In summary, we cannot overlook the association studies' promising accomplishments in recent research regarding genomic prediction. However, including only, the statistically significant SNPs results in missing a great deal of information in genomic prediction and estimation of the gene-based heritability. We cannot expect to achieve much prediction accuracy by including significant SNPs based on previous studies. Investigating gBLUP accuracy on lipid profile traits showed that the top 1, 5, 10, and 50% SNPs based on constructed GWAS on our dataset achieved relatively accurate predictions. The highest prediction accuracy was achieved when comparatively more SNPs were involved. Analysis of gene-based heritability of lipid profile traits showed that we can capture almost all of the genotypic phenotype variance and reduce its error variance by including a subset of the mostly true trait-related SNPs.

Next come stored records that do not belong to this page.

-- pv_equiv track=rewrite | github.com/uynNee/Enhancing-Personal-Style | my_project/Enhancing Personal Style/utils/recommend_init.py | group_recommendations_by_subcategory
-- ===== SOURCE A (Python) =====
-- from collections import OrderedDict
--
-- def group_recommendations_by_subcategory(recommendations):
--     ordered_subcategories = ['Topwear', 'Bottomwear', 'Dress']
--     grouped_recommendations = OrderedDict((subcategory, []) for subcategory in ordered_subcategories)
--     for product in recommendations:
--         subcategory = product['subCategory']
--         if subcategory in grouped_recommendations:
--             grouped_recommendations[subcategory].append(product)
--
--     return {subcategory: products for subcategory, products in grouped_recommendations.items() if products}
-- ===== SOURCE B (Python) =====
-- def group_recommendations_by_subcategory(recommendations):
--     recs = list(recommendations)
--     result = {}
--     for sub in ('Topwear', 'Bottomwear', 'Dress'):
--         items = [p for p in recs if p['subCategory'] == sub]
--         if items:
--             result[sub] = items
--     return result
-- ===== Notes on version B (the rewrite author's own statement) =====
-- stated objective: simpler
-- what changed: Replaces A's pre-seeded OrderedDict dispatch pass (append into per-key buckets, then a filtering dict comprehension) with one filtering comprehension per fixed subcategory, inserted only when non-empty.
import Mathlib
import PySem

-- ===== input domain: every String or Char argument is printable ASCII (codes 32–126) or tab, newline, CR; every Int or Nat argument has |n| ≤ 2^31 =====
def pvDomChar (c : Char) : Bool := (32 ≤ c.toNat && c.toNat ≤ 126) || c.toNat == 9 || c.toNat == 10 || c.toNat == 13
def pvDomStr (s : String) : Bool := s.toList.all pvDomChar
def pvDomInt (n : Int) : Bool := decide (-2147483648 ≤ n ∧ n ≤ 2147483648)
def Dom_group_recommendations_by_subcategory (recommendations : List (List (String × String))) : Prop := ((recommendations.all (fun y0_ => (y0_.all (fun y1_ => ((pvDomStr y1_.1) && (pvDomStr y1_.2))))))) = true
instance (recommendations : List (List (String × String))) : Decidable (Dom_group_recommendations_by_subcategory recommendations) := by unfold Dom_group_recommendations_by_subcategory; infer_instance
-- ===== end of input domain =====

-- B replaces A's single pre-seeded-OrderedDict dispatch pass by one filtering scan per
-- fixed subcategory, inserted only when non-empty (objective: simpler).

-- ===== PORT A =====

-- product['subCategory']: first-match lookup in the association list (none = KeyError)
def pvGetSub (p : List (String × String)) : Option String :=
  (p.find? (fun e => e.1 == "subCategory")).map (·.2)

-- grouped_recommendations[subcategory].append(product)
def pvAppendAt (g : List (String × List (List (String × String)))) (k : String)
    (p : List (String × String)) : List (String × List (List (String × String))) :=
  g.map (fun e => if e.1 == k then (e.1, e.2 ++ [p]) else e)

-- the body of A's 'for product in recommendations' loop
def pvStepA (g : List (String × List (List (String × String))))
    (p : List (String × String)) : List (String × List (List (String × String))) :=
  match pvGetSub p with
  | none => g          -- KeyError in Python; excluded by Pre_
  | some s => if (g.map (·.1)).contains s then pvAppendAt g s p else g

def group_recommendations_by_subcategory (recommendations : List (List (String × String))) : List (String × List (List (String × String))) :=
  let grouped := recommendations.foldl pvStepA
    [("Topwear", []), ("Bottomwear", []), ("Dress", [])]
  grouped.filter (fun e => !e.2.isEmpty)

-- ===== PORT B =====

def group_recommendations_by_subcategory_alt (recommendations : List (List (String × String))) : List (String × List (List (String × String))) :=
  ["Topwear", "Bottomwear", "Dress"].foldl
    (fun res s =>
      let items := recommendations.filter (fun p => pvGetSub p == some s)
      if items.isEmpty then res else res ++ [(s, items)])
    []

-- ===== PRECONDITION & SPEC =====
-- Pre_ excludes exactly the inputs where some product lacks the 'subCategory' key,
-- on which Python A (and B) raise KeyError.
def Pre_group_recommendations_by_subcategory (recommendations : List (List (String × String))) : Prop :=
  ∀ p ∈ recommendations, (p.map (·.1)).contains "subCategory" = true
instance (recommendations : List (List (String × String))) : Decidable (Pre_group_recommendations_by_subcategory recommendations) := by unfold Pre_group_recommendations_by_subcategory; infer_instance

def pvWitness_group_recommendations_by_subcategory : (List (List (String × String))) :=
  [[("subCategory", "Topwear"), ("id", "1")], [("subCategory", "Shoes")]]

def Spec_group_recommendations_by_subcategory (recommendations : List (List (String × String))) (out : List (String × List (List (String × String)))) : Prop := out = group_recommendations_by_subcategory_alt recommendations
instance (recommendations : List (List (String × String))) (out : List (String × List (List (String × String)))) : Decidable (Spec_group_recommendations_by_subcategory recommendations out) := by unfold Spec_group_recommendations_by_subcategory; infer_instance

-- ===== CLAIM (what is proved, stated in full; the proofs are below) =====
def Claim_equal_group_recommendations_by_subcategory : Prop := ∀ (recommendations : List (List (String × String))), Dom_group_recommendations_by_subcategory recommendations → Pre_group_recommendations_by_subcategory recommendations → Spec_group_recommendations_by_subcategory recommendations (group_recommendations_by_subcategory recommendations)

-- ===== LEMMAS AND PROOFS =====

-- A's fold over the fixed three-key table equals per-key filters appended to the accumulator
theorem foldA_inv (recs : List (List (String × String)))
    (a b c : List (List (String × String))) :
    recs.foldl pvStepA [("Topwear", a), ("Bottomwear", b), ("Dress", c)] =
      [("Topwear", a ++ recs.filter (fun p => pvGetSub p == some "Topwear")),
       ("Bottomwear", b ++ recs.filter (fun p => pvGetSub p == some "Bottomwear")),
       ("Dress", c ++ recs.filter (fun p => pvGetSub p == some "Dress"))] := by
  induction recs generalizing a b c with
  | nil => simp
  | cons p recs ih =>
    simp only [List.foldl_cons, List.filter_cons]
    rcases h : pvGetSub p with _ | s
    · simp [pvStepA, h, ih]
    · by_cases h1 : s = "Topwear"
      · subst h1; simp [pvStepA, h, pvAppendAt, ih]
      · by_cases h2 : s = "Bottomwear"
        · subst h2; simp [pvStepA, h, pvAppendAt, ih]
        · by_cases h3 : s = "Dress"
          · subst h3; simp [pvStepA, h, pvAppendAt, ih]
          · simp [pvStepA, h, ih, h1, h2, h3]

theorem group_recommendations_by_subcategory_spec : Claim_equal_group_recommendations_by_subcategory := by
  intro recs _hdom _hpre
  unfold Spec_group_recommendations_by_subcategory
  unfold group_recommendations_by_subcategory group_recommendations_by_subcategory_alt
  rw [foldA_inv]
  simp only [List.nil_append, List.foldl_cons, List.foldl_nil]
  split_ifs <;>
    simp_all [List.filter_nil]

This study only tested a single additive genetic variant method to find the most informative SNPs. In contrast, quantitative trait variability is commonly affected by multiple additive and non-additive sources such as epistatic interactions and dominant effects38,39. The utilization of statistical approaches that includes two-way interaction and dominant effects could lead to finding more informative SNPs to increase prediction accuracy, which can be found as a study topic for future research. Also, we suggest that other risk prediction methods can be used as a substitute for the gBLUP method, re-analyze our strategy, and compare their results with each other40,41,42,43,44.